Re: [Users] Data Center stuck between "Non Responsive" and "Contending"

2014-01-27 Thread Ted Miller


On 1/27/2014 3:47 AM, Federico Simoncelli wrote:

- Original Message -

From: "Itamar Heim" 
To: "Ted Miller" , users@ovirt.org, "Federico Simoncelli" 

Cc: "Allon Mureinik" 
Sent: Sunday, January 26, 2014 11:17:04 PM
Subject: Re: [Users] Data Center stuck between "Non Responsive" and "Contending"

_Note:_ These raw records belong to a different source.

-- pv_equiv track=rewrite | github.com/V0idBorn/Cross-platform-programming-tools | Lab_7/solution.py | matrixSquare
-- ===== SOURCE A (Python) =====
-- def matrixSquare(rowNColumns , symbol):
--
--     matrix = [[None for _ in range(rowNColumns)] for _ in range(rowNColumns)]
--
--     centre = int(rowNColumns / 2)
--
--     i = 0
--     while i < rowNColumns:
--         j = 0
--         if(i < centre):
--             while j < centre:
--                 matrix[i][j] = symbol
--                 j+=1
--         if(i >= centre):
--             j = centre
--             while j < rowNColumns:
--                 matrix[i][j] = symbol
--                 j+=1
--         i += 1
--         j = 0
--     return matrix
-- ===== SOURCE B (Python) =====
-- def matrixSquare(rowNColumns, symbol):
--     n = rowNColumns
--     if n <= 0:
--         return []
--     c = n // 2
--     # one flat pass: cell at flat index k is filled iff its row-half and column-half agree
--     flat = [symbol if (k // n < c) == (k % n < c) else None for k in range(n * n)]
--     return [flat[r * n:(r + 1) * n] for r in range(n)]
-- ===== Notes on version B (the rewrite author's own statement) =====
-- stated objective: alternative
-- what changed: Replaces A's preallocated None matrix mutated by nested while-loops with a single flat pass over linear indices 0..n*n-1 computing each cell from the closed-form predicate (k//n < centre) == (k%n < centre), then reshaping the flat list into rows by slicing.
import Mathlib
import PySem

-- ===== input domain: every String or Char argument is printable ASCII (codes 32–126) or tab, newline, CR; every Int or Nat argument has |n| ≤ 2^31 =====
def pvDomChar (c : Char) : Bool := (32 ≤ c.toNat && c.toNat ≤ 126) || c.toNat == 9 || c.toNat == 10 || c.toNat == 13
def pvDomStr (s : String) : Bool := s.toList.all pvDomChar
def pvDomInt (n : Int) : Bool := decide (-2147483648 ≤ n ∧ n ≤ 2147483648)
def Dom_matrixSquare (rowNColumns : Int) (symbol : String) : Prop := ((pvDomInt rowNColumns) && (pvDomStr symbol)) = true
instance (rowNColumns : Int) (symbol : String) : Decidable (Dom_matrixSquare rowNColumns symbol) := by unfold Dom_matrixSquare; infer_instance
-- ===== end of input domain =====

-- B computes every cell in one flat pass over linear indices by the closed-form predicate
-- (k//n < centre) == (k%n < centre) and reshapes by slicing, instead of A's nested
-- while-loops mutating a preallocated None matrix (objective: alternative).

-- ===== PORT A =====
-- matrix[i][j] = symbol  (A's loops only use in-range i, j)
def pvSetCell (m : List (List (Option String))) (i j : Int) (v : String) :
    List (List (Option String)) :=
  m.set i.toNat ((m.getD i.toNat []).set j.toNat (some v))

-- 'while j < stop: matrix[i][j] = symbol; j += 1' (both inner while-loops have this shape)
def pvLoopJ (m : List (List (Option String))) (i j stop : Int) (v : String) :
    List (List (Option String)) :=
  if h : j < stop then pvLoopJ (pvSetCell m i j v) i (j + 1) stop v else m
termination_by (stop - j).toNat
decreasing_by omega

-- the outer 'while i < rowNColumns' loop, body as in A (two sequential ifs)
def pvLoopI (m : List (List (Option String))) (i n centre : Int) (v : String) :
    List (List (Option String)) :=
  if h : i < n then
    let m1 := if i < centre then pvLoopJ m i 0 centre v else m
    let m2 := if centre ≤ i then pvLoopJ m1 i centre n v else m1
    pvLoopI m2 (i + 1) n centre v
  else m
termination_by (n - i).toNat
decreasing_by omega

def matrixSquare (rowNColumns : Int) (symbol : String) : List (List (Option String)) :=
  let matrix := (PySem.List.pyRange 0 rowNColumns 1).map
    (fun _ => (PySem.List.pyRange 0 rowNColumns 1).map (fun _ => (none : Option String)))
  -- int(rowNColumns / 2): float division then truncation toward zero; PySem.Int.truncdiv
  -- is exact for |rowNColumns| ≤ 2^31 < 2^53
  let centre := PySem.Int.truncdiv rowNColumns 2
  pvLoopI matrix 0 rowNColumns centre symbol

-- ===== PORT B =====
def matrixSquare_alt (rowNColumns : Int) (symbol : String) : List (List (Option String)) :=
  let n := rowNColumns
  if n ≤ 0 then [] else
  let c := PySem.Int.floordiv n 2
  -- 'symbol if (k // n < c) == (k % n < c) else None for k in range(n*n)'
  let flat := (PySem.List.pyRange 0 (n * n) 1).map (fun k =>
    if (PySem.Int.floordiv k n < c) = (PySem.Int.mod k n < c) then some symbol else none)
  -- 'flat[r*n:(r+1)*n] for r in range(n)'
  (PySem.List.pyRange 0 n 1).map (fun r =>
    PySem.List.slice flat (some (r * n)) (some ((r + 1) * n)))

-- ===== PRECONDITION & SPEC =====
def Spec_matrixSquare (rowNColumns : Int) (symbol : String) (out : List (List (Option String))) : Prop := out = matrixSquare_alt rowNColumns symbol
instance (rowNColumns : Int) (symbol : String) (out : List (List (Option String))) : Decidable (Spec_matrixSquare rowNColumns symbol out) := by unfold Spec_matrixSquare; infer_instance

-- ===== CLAIM (what is proved, stated in full; the proofs are below) =====
def Claim_equal_matrixSquare : Prop := ∀ (rowNColumns : Int) (symbol : String), Dom_matrixSquare rowNColumns symbol → Spec_matrixSquare rowNColumns symbol (matrixSquare rowNColumns symbol)

-- ===== LEMMAS AND PROOFS =====

-- proof-side model of one inner while-loop acting on a single row
def pvRowFill (r : List (Option String)) (j stop : Int) (v : String) : List (Option String) :=
  if h : j < stop then pvRowFill (r.set j.toNat (some v)) (j + 1) stop v else r
termination_by (stop - j).toNat
decreasing_by omega

theorem pvRowFill_length (r : List (Option String)) (j stop : Int) (v : String) :
    (pvRowFill r j stop v).length = r.length := by
  unfold pvRowFill
  split
  · rw [pvRowFill_length]; simp
  · rfl
termination_by (stop - j).toNat
decreasing_by omega

theorem pvRowFill_getElem? (r : List (Option String)) (j stop : Int) (v : String)
    (hj : 0 ≤ j) (k : Nat) :
    (pvRowFill r j stop v)[k]? =
      if j ≤ (k : Int) ∧ (k : Int) < stop ∧ k < r.length then some (some v) else r[k]? := by
  unfold pvRowFill
  split
  · rename_i h
    rw [pvRowFill_getElem? _ _ _ _ (by omega) k]
    have hjt : (j.toNat : Int) = j := Int.toNat_of_nonneg hj
    simp only [List.length_set, List.getElem?_set]
    by_cases h1 : j + 1 ≤ (k : Int) ∧ (k : Int) < stop ∧ k < r.length
    · rw [if_pos h1, if_pos ⟨by omega, h1.2⟩]
    · rw [if_neg h1]
      by_cases h2 : j.toNat = k
      · subst h2
        by_cases h3 : j.toNat < r.length
        · rw [if_pos rfl, if_pos h3, if_pos ⟨by omega, by omega, h3⟩]
        · rw [if_pos rfl, if_neg h3, if_neg (by omega)]
          rw [List.getElem?_eq_none (by omega)]
      · rw [if_neg h2, if_neg (by omega)]
  · rename_i h
    rw [if_neg (by omega)]
termination_by (stop - j).toNat
decreasing_by omega

-- the inner loop only rewrites row i, and does to it what pvRowFill does
theorem pvLoopJ_eq_set (m : List (List (Option String))) (i j stop : Int) (v : String)
    (hi : 0 ≤ i) (hlen : i.toNat < m.length) :
    pvLoopJ m i j stop v = m.set i.toNat (pvRowFill (m.getD i.toNat []) j stop v) := by
  unfold pvLoopJ
  split
  · rename_i h
    rw [pvLoopJ_eq_set _ _ _ _ _ hi (by simp [pvSetCell]; omega)]
    conv_rhs => rw [pvRowFill]
    rw [dif_pos h]
    simp only [pvSetCell, List.set_set]
    congr 1
    congr 1
    rw [List.getD_eq_getElem _ _ (by simpa using hlen), List.getElem_set_self]
  · rename_i h
    conv_rhs => rw [pvRowFill]
    rw [dif_neg h, List.getD_eq_getElem _ _ hlen, List.set_getElem_self]
termination_by (stop - j).toNat
decreasing_by omega

-- what one body of the outer loop does to row i
def pvFinalRow (r : List (Option String)) (idx centre n : Int) (v : String) :
    List (Option String) :=
  if idx < centre then pvRowFill r 0 centre v else pvRowFill r centre n v

theorem pvLoopI_getElem? (m : List (List (Option String))) (i n centre : Int) (v : String)
    (hi : 0 ≤ i) (hm : n.toNat ≤ m.length) (k : Nat) :
    (pvLoopI m i n centre v)[k]? =
      if i ≤ (k : Int) ∧ (k : Int) < n then some (pvFinalRow (m.getD k []) (k : Int) centre n v)
      else m[k]? := by
  unfold pvLoopI
  split
  · rename_i h
    have hilen : i.toNat < m.length := by omega
    have hit : (i.toNat : Int) = i := Int.toNat_of_nonneg hi
    have hbody : (if centre ≤ i then
          pvLoopJ (if i < centre then pvLoopJ m i 0 centre v else m) i centre n v
        else (if i < centre then pvLoopJ m i 0 centre v else m)) =
        m.set i.toNat (pvFinalRow (m.getD i.toNat []) i centre n v) := by
      by_cases hc : i < centre
      · rw [if_pos hc, if_neg (by omega), pvLoopJ_eq_set m i 0 centre v hi hilen,
          pvFinalRow, if_pos hc]
      · rw [if_neg hc, if_pos (by omega), pvLoopJ_eq_set m i centre n v hi hilen,
          pvFinalRow, if_neg hc]
    simp only [hbody]
    rw [pvLoopI_getElem? _ _ _ _ _ (by omega) (by simpa using hm) k]
    by_cases h1 : i + 1 ≤ (k : Int) ∧ (k : Int) < n
    · rw [if_pos h1, if_pos ⟨by omega, h1.2⟩]
      have hk : i.toNat ≠ k := by omega
      have hgd : (m.set i.toNat (pvFinalRow (m.getD i.toNat []) i centre n v)).getD k [] =
          m.getD k [] := by
        simp [List.getD_eq_getElem?_getD, hk]
      rw [hgd]
    · rw [if_neg h1]
      by_cases h2 : i ≤ (k : Int) ∧ (k : Int) < n
      · have hk : k = i.toNat := by omega
        subst hk
        rw [if_pos h2, List.getElem?_set, if_pos rfl, if_pos hilen]
        congr 2
        omega
      · rw [if_neg h2, List.getElem?_set, if_neg (by omega)]
  · rename_i h
    rw [if_neg (by omega)]
termination_by (n - i).toNat
decreasing_by omega

-- A's final row r, as a function of the entry index: symbol iff the halves agree
theorem pvFinalRow_getElem? (N : Nat) (r centre n : Int) (v : String)
    (hc0 : 0 ≤ centre) (hN : n.toNat = N) (j : Nat) (hj : j < N) :
    (pvFinalRow (List.replicate N (none : Option String)) r centre n v)[j]? =
      some (if (r < centre) = ((j : Int) < centre) then some v else none) := by
  unfold pvFinalRow
  by_cases hrc : r < centre
  · rw [if_pos hrc, pvRowFill_getElem? _ _ _ _ le_rfl j]
    simp only [List.length_replicate, List.getElem?_replicate, if_pos hj]
    by_cases hjc : (j : Int) < centre
    · rw [if_pos ⟨by omega, hjc, hj⟩, if_pos (by simp [hrc, hjc])]
    · rw [if_neg (by omega), if_neg (by simp [hrc, hjc])]
  · rw [if_neg hrc, pvRowFill_getElem? _ _ _ _ hc0 j]
    simp only [List.length_replicate, List.getElem?_replicate, if_pos hj]
    by_cases hjc : (j : Int) < centre
    · rw [if_neg (by omega), if_neg (by simp [hrc, hjc])]
    · rw [if_pos ⟨by omega, by omega, hj⟩, if_pos (by simp [hrc, hjc])]

-- decoding the flat index: for 0 ≤ j < n, (j + r*n) // n = r and (j + r*n) % n = j
theorem pvDecode (r j n : Int) (hn : 0 < n) (hj0 : 0 ≤ j) (hjn : j < n) :
    PySem.Int.floordiv (j + r * n) n = r ∧ PySem.Int.mod (j + r * n) n = j := by
  rw [PySem.Int.floordiv_eq_ediv_of_pos hn, PySem.Int.mod_eq_emod_of_pos hn]
  constructor
  · rw [Int.add_mul_ediv_right _ _ (by omega), Int.ediv_eq_zero_of_lt hj0 hjn, zero_add]
  · rw [mul_comm r n, Int.add_mul_emod_self_left, Int.emod_eq_of_lt hj0 hjn]

-- ===== VERDICT (by name: the statement is the Claim_ definition above) =====
theorem matrixSquare_spec : Claim_equal_matrixSquare := by
  unfold Claim_equal_matrixSquare
  intro n v _
  unfold Spec_matrixSquare matrixSquare matrixSquare_alt
  by_cases hn : n ≤ 0
  · have h0 : PySem.List.pyRange 0 n 1 = [] := PySem.List.pyRange_one_eq_nil (by omega)
    simp [h0, pvLoopI, not_lt.mpr hn, hn]
  · replace hn : 0 < n := by omega
    rw [if_neg (by omega : ¬ n ≤ 0)]
    have htd : PySem.Int.truncdiv n 2 = PySem.Int.floordiv n 2 := by
      rw [PySem.Int.floordiv_eq_ediv_of_pos (by norm_num)]
      exact Int.tdiv_eq_ediv_of_nonneg (by omega)
    rw [htd]
    set centre := PySem.Int.floordiv n 2 with hc
    have hc0 : 0 ≤ centre := by
      rw [hc, PySem.Int.floordiv_eq_ediv_of_pos (by norm_num)]; omega
    have hcn : centre ≤ n := by
      rw [hc, PySem.Int.floordiv_eq_ediv_of_pos (by norm_num)]; omega
    set N := n.toNat with hNdef
    have hrow : (PySem.List.pyRange 0 n 1).map (fun _ => (none : Option String)) =
        List.replicate N (none : Option String) := by
      rw [List.map_const', PySem.List.length_pyRange_one]
      congr 1; omega
    rw [hrow]
    apply List.ext_getElem?
    intro k
    rw [pvLoopI_getElem? _ 0 n centre v le_rfl
      (by simp only [List.length_map, PySem.List.length_pyRange_one]; omega) k]
    by_cases hk : (k : Int) < n
    · have hkN : k < (n - 0).toNat := by omega
      rw [if_pos ⟨by omega, hk⟩]
      simp only [List.getElem?_map, PySem.List.getElem?_pyRange_one, if_pos hkN,
        Option.map_some, Option.getD_some, List.getD_eq_getElem?_getD, zero_add]
      congr 1
      -- rows: A's filled row k  =  B's slice of the flat list
      apply List.ext_getElem?
      intro j
      have hnN : n = (N : Int) := by omega
      have hslice : PySem.List.slice
            ((PySem.List.pyRange 0 (n * n) 1).map (fun t =>
              if (PySem.Int.floordiv t n < centre) = (PySem.Int.mod t n < centre)
              then some v else none))
            (some ((k : Int) * n)) (some (((k : Int) + 1) * n)) =
          ((((PySem.List.pyRange 0 (n * n) 1).map (fun t =>
              if (PySem.Int.floordiv t n < centre) = (PySem.Int.mod t n < centre)
              then some v else none)).drop (k * N)).take N) := by
        rw [PySem.List.slice_toNat,
          show ((k : Int) * n).toNat = k * N by
            rw [hnN, ← Nat.cast_mul, Int.toNat_natCast],
          show (((k : Int) + 1) * n).toNat = (k + 1) * N by
            rw [hnN, show ((k : Int) + 1) = (((k + 1 : Nat)) : Int) by push_cast; ring,
              ← Nat.cast_mul, Int.toNat_natCast],
          show (k + 1) * N - k * N = N by rw [add_mul, one_mul]; omega]
        · rw [hnN]; positivity
        · rw [hnN]; positivity
      rw [hslice]
      have hNN : (n * n - 0).toNat = N * N := by
        rw [Int.sub_zero, hnN]
        omega
      by_cases hjN : j < N
      · rw [pvFinalRow_getElem? N (k : Int) centre n v hc0 (by omega) j hjN]
        rw [List.getElem?_take, if_pos hjN, List.getElem?_drop, List.getElem?_map,
          PySem.List.getElem?_pyRange_one]
        have hkidx : k * N + j < (n * n - 0).toNat := by
          rw [hNN]
          have h1 : k * N + j < (k + 1) * N := by rw [add_mul, one_mul]; omega
          have h2 : (k + 1) * N <= N * N := Nat.mul_le_mul_right _ (by omega)
          omega
        rw [if_pos hkidx]
        have hcast : (0 : Int) + ((k * N + j : Nat) : Int) = (j : Int) + (k : Int) * n := by
          rw [hnN]; push_cast; ring
        rw [hcast]
        simp only [Option.map_some]
        rw [(pvDecode (k : Int) (j : Int) n hn (by omega) (by omega)).1,
          (pvDecode (k : Int) (j : Int) n hn (by omega) (by omega)).2]
      · have hlenA : (pvFinalRow (List.replicate N (none : Option String)) (k : Int) centre n v).length = N := by
          unfold pvFinalRow
          split <;> rw [pvRowFill_length, List.length_replicate]
        rw [List.getElem?_eq_none (by rw [hlenA]; omega),
          List.getElem?_eq_none (by rw [List.length_take]; omega)]
    · rw [if_neg (by omega)]
      simp only [List.getElem?_map, PySem.List.getElem?_pyRange_one,
        if_neg (show ¬ k < (n - 0).toNat by omega), Option.map_none]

On 01/27/2014 12:00 AM, Ted Miller wrote:

On 1/26/2014 4:00 PM, Itamar Heim wrote:

On 01/26/2014 10:51 PM, Ted Miller wrote:

On 1/26/2014 3:10 PM, Itamar Heim wrote:

On 01/26/2014 10:08 PM, Ted Miller wrote:
is this gluster storage (guessing sunce you mentioned a 'volume')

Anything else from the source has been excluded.